Using Excel, a quick way to visualize your data set is a small-multiple dot plot. Take each University in a separate chart and plot their housing counts per zip code. Your result could look something like this:

Small Multiple Dot Plot

Obviously, sorting and layout (columns v rows) will signicantly change what is emphasized. As an example, this chart is sorted by College A's difference between on and off campus housing.

Also, as @whuber mentioned, mapping is another good option (even in Excel). You could also build a small multiple choropleth set of zip codes with the difference between on and off campus counts expressed through a divergent color scheme. My question would be if their location is really an important analytical component, or if their zip code really was more a proxy for another character (e.g. income, race, age, etc...).

For a quick easy way to map in Excel, check out the tutorials at tushar-mehta and Clearly and Simply

And, you can't go wrong checking out John Peltier's website.

EDIT: How to create a small-multiples dot plot in Excel (that doesn't look like Excel).

  1. Start with your data-I used the same format you described in your question, with two columns per university (on and off campus) and zip codes in rows. To make things easier I formatted them as a table. Then I added an additional column (that I used to sort the results) for each university that calculated the difference between on and off campus housing. Now's as good a time as any to choose your focus-which university will be first and how will the data be sorted? For the example, I chose university A, sorted by the largest difference between on and off campus housing.

  2. Next, create your first chart (there's a total of three, one per university). The chart is a simple line chart with two series on-campus and off-campus counts. To make things simple, format this chart like you want the others. In the case of the example, I did the following:

    • formatted each series with no line
    • formatted each series with the same size/shape marker, but had one with white fill, and the other with gray fill
    • added high-low lines and formatted them with a dash
    • removed the x-axis (markers, labels and line
    • formatted the y-axis to have a max that was greater than all values (since this chart will be copied repeatedly, once for each university)
    • formatted the chart and plot areas to no fill and no border
    • removed legend

    Here's an example of the before/after of the chart (pay no attention to the chart junk shadows I have on the data points). Once you find a style you like, its worth saving as a chart template so you can quickly apply it in the future.

    before and after

  3. Now that your chart looks like you want them all to look, copy the chart for as many universities as you want to compare.

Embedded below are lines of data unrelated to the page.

-- pv_equiv track=rewrite | github.com/enricotomasi/GeeksforGeeks_problems | Easy/Cross the Bridge.py | findDays
-- ===== SOURCE A (Python) =====
-- def findDays (S):
--     # code here
--     ans = 0
--     jump = 0
--     planks = 0
--
--     for c in S:
--         if c == ".":
--             planks += 1
--         else:
--             if planks > jump:
--                 ans += 1
--                 jump = planks
--             planks = 0
--
--     if planks > jump:
--         ans += 1
--
--     return ans
-- ===== SOURCE B (Python) =====
-- def findDays(S):
--     # two-phase: build the table of '.'-run lengths (via join/split), then count running-max records
--     runs = [len(seg) for seg in "".join(c if c == "." else " " for c in S).split()]
--     ans = best = 0
--     for r in runs:
--         if r > best:
--             ans, best = ans + 1, r
--     return ans
-- ===== Notes on version B (the rewrite author's own statement) =====
-- stated objective: idiomatic
-- what changed: Replaces A's single interleaved char-scan with three-state bookkeeping by a two-phase decomposition: extract the table of maximal dot-run lengths via join/split, then count strict running-max records over that list.
import Mathlib
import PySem

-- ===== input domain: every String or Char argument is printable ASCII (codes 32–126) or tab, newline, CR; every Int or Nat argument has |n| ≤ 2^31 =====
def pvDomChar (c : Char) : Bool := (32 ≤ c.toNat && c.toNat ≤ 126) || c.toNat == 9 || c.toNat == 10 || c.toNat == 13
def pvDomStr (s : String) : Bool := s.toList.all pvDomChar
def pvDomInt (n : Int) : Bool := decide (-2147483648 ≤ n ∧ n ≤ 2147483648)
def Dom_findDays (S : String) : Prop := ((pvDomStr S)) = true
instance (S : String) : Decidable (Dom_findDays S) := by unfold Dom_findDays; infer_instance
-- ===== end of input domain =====

-- B replaces A's interleaved single char-scan by a two-phase decomposition (extract the table of
-- maximal dot-run lengths via join/split, then count strict running-max records); objective: idiomatic.

-- ===== PORT A =====
-- the body of A's for-loop over the state (ans, jump, planks)
def stepA (st : Int × Int × Int) (c : Char) : Int × Int × Int :=
  if c = '.' then (st.1, st.2.1, st.2.2 + 1)
  else if st.2.2 > st.2.1 then (st.1 + 1, st.2.2, 0)
  else (st.1, st.2.1, 0)

def findDays (S : String) : Int :=
  let st := S.toList.foldl stepA (0, 0, 0)
  if st.2.2 > st.2.1 then st.1 + 1 else st.1

-- ===== PORT B =====
-- the body of B's for-loop over (ans, best), per run length r
def stepB (st : Int × Int) (r : Int) : Int × Int :=
  if r > st.2 then (st.1 + 1, r) else st

def findDays_alt (S : String) : Int :=
  let t := PySem.Str.join "" (S.toList.map (fun c => String.ofList [if c = '.' then c else ' ']))
  let runs := (PySem.Str.split₀ t).map PySem.Str.len
  (runs.foldl stepB (0, 0)).1

-- ===== PRECONDITION & SPEC =====
def Spec_findDays (S : String) (out : Int) : Prop := out = findDays_alt S
instance (S : String) (out : Int) : Decidable (Spec_findDays S out) := by unfold Spec_findDays; infer_instance

-- ===== CLAIM (what is proved, stated in full; the proofs are below) =====
def Claim_equal_findDays : Prop := ∀ (S : String), Dom_findDays S → Spec_findDays S (findDays S)

-- ===== LEMMAS AND PROOFS =====

-- the character translation B applies before splitting
def pvTr (c : Char) : Char := if c = '.' then c else ' '

-- A's final fix-up after the loop
def pvFin (st : Int × Int × Int) : Int := if st.2.2 > st.2.1 then st.1 + 1 else st.1

theorem isspace_tr (c : Char) :
    PySem.Chars.isspace (pvTr c) = !(decide (c = '.')) := by
  by_cases h : c = '.' <;> simp [pvTr, h] <;> decide

theorem go_acc (cs : List Char) : ∀ (cur : List Char) (acc : List (List Char)),
    PySem.Chars.split₀.go cs cur acc = acc.reverse ++ PySem.Chars.split₀.go cs cur [] := by
  induction cs with
  | nil =>
    intro cur acc
    by_cases h : cur.isEmpty <;> simp [PySem.Chars.split₀.go, h]
  | cons c rest ih =>
    intro cur acc
    by_cases hs : PySem.Chars.isspace c
    · by_cases he : cur.isEmpty
      · simp only [PySem.Chars.split₀.go, hs, he, if_true]
        exact ih [] acc
      · simp only [PySem.Chars.split₀.go, hs, he, if_true, if_false, Bool.false_eq_true]
        rw [ih [] (cur.reverse :: acc), ih [] [cur.reverse]]
        simp
    · simp only [PySem.Chars.split₀.go, hs, Bool.false_eq_true, if_false]
      exact ih (c :: cur) acc

theorem main_lemma (cs : List Char) : ∀ (ans jump : Int) (cur : List Char), 0 ≤ jump →
    pvFin (cs.foldl stepA (ans, jump, (cur.length : Int)))
      = (((PySem.Chars.split₀.go (cs.map pvTr) cur []).map
            (fun w => (w.length : Int))).foldl stepB (ans, jump)).1 := by
  induction cs with
  | nil =>
    intro ans jump cur hj
    cases cur with
    | nil =>
      simp [PySem.Chars.split₀.go, pvFin]
      omega
    | cons x xs =>
      simp [PySem.Chars.split₀.go, pvFin, stepB, apply_ite Prod.fst]
  | cons c rest ih =>
    intro ans jump cur hj
    by_cases hc : c = '.'
    · have : PySem.Chars.isspace (pvTr c) = false := by simp [isspace_tr, hc]
      simp only [List.map_cons, List.foldl_cons, PySem.Chars.split₀.go, this,
        Bool.false_eq_true, if_false]
      have h1 : stepA (ans, jump, (cur.length : Int)) c = (ans, jump, ((('.' :: cur).length : Nat) : Int)) := by
        simp [stepA, hc]
      rw [h1]
      have h2 : pvTr c :: cur = '.' :: cur := by simp [pvTr, hc]
      rw [h2]
      exact ih ans jump ('.' :: cur) hj
    · have hs : PySem.Chars.isspace (pvTr c) = true := by simp [isspace_tr, hc]
      cases cur with
      | nil =>
        simp only [List.map_cons, List.foldl_cons, PySem.Chars.split₀.go, hs, if_true,
          List.isEmpty_nil]
        have h1 : stepA (ans, jump, ((([] : List Char).length : Nat) : Int)) c = (ans, jump, ((([] : List Char).length : Nat) : Int)) := by
          simp [stepA, hc]; omega
        rw [h1]
        exact ih ans jump [] hj
      | cons x xs =>
        simp only [List.map_cons, List.foldl_cons, PySem.Chars.split₀.go, hs, if_true,
          List.isEmpty_cons, Bool.false_eq_true, if_false]
        rw [go_acc _ [] [(x :: xs).reverse]]
        simp only [List.reverse_cons, List.reverse_nil, List.nil_append, List.singleton_append,
          List.map_cons, List.foldl_cons]
        have hlen2 : (((xs.reverse ++ [x]).length : Nat) : Int) = ((x :: xs).length : Int) := by
          simp
        rw [hlen2]
        by_cases hgt : ((x :: xs).length : Int) > jump
        · rw [show stepA (ans, jump, ((x :: xs).length : Int)) c
              = (ans + 1, ((x :: xs).length : Int), (0 : Int)) from by
            simp only [stepA, hc, if_false]; rw [if_pos hgt]]
          rw [show stepB (ans, jump) ((x :: xs).length : Int) = (ans + 1, ((x :: xs).length : Int)) from by
            simp only [stepB]; rw [if_pos hgt]]
          simpa using ih (ans + 1) ((x :: xs).length : Int) [] (by positivity)
        · rw [show stepA (ans, jump, ((x :: xs).length : Int)) c = (ans, jump, (0 : Int)) from by
            simp only [stepA, hc, if_false]; rw [if_neg hgt]]
          rw [show stepB (ans, jump) ((x :: xs).length : Int) = (ans, jump) from by
            simp only [stepB]; rw [if_neg hgt]]
          simpa using ih ans jump [] hj

theorem runs_eq (S : String) :
    (PySem.Str.split₀ (PySem.Str.join ""
        (S.toList.map (fun c => String.ofList [if c = '.' then c else ' '])))).map PySem.Str.len
      = (PySem.Chars.split₀.go (S.toList.map pvTr) [] []).map (fun w => (w.length : Int)) := by
  have ht : (PySem.Str.join "" (S.toList.map (fun c => String.ofList [if c = '.' then c else ' ']))).toList
      = S.toList.map pvTr := by
    rw [PySem.Str.toList_join]
    have h1 : (String.toList ∘ fun c => String.ofList [if c = '.' then c else ' ']) = fun c => [pvTr c] := by
      funext c; simp [pvTr]
    simp only [List.map_map, h1]
    have h2 : (fun c => [pvTr c]) = (fun c => [c]) ∘ pvTr := rfl
    rw [h2, ← List.map_map]
    have h3 : ("" : String).toList = [] := rfl
    rw [h3]
    exact PySem.Chars.join_nil_singletons _
  simp only [PySem.Str.split₀, ht, PySem.Chars.split₀, List.map_map]
  congr 1
  funext w
  simp [PySem.Str.len]

-- ===== VERDICT (by name: the statement is the Claim_ definition above) =====
theorem findDays_spec : Claim_equal_findDays := by
  intro S _
  show findDays S = findDays_alt S
  simp only [findDays, findDays_alt]
  rw [runs_eq S]
  have := main_lemma S.toList 0 0 [] (le_refl 0)
  simpa [pvFin] using this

  4. Now modify each series for the appropriate university's data. It's easiest to do this by selecting the series in the chart and modifying the formula directly in the formula bar. In this case, its simply a case of changing the column reference (e.g. B1:B10 to C1:C10). If its more complex, or if you have alot of changes to make, I would suggest named ranges or VBA.

  5. Using Excel's grid, line the charts up so that the y-axis and the x-axis categories are aligned. To make it easy, use Excel's Snap-to-Grid feature (Page Layout > Arrange > Align) and align both the chart and plot areas, both vertically and horizontally. If you size approriately before copy/pasting, all you need to do is stack.

  6. Add a data legend at the bottom of the bottom chart.

  7. If your Excel columns are equal width (which they should be unless you modified them, in which case, make them equal again), you can put your column labels in the cells directly above each dot-plot column.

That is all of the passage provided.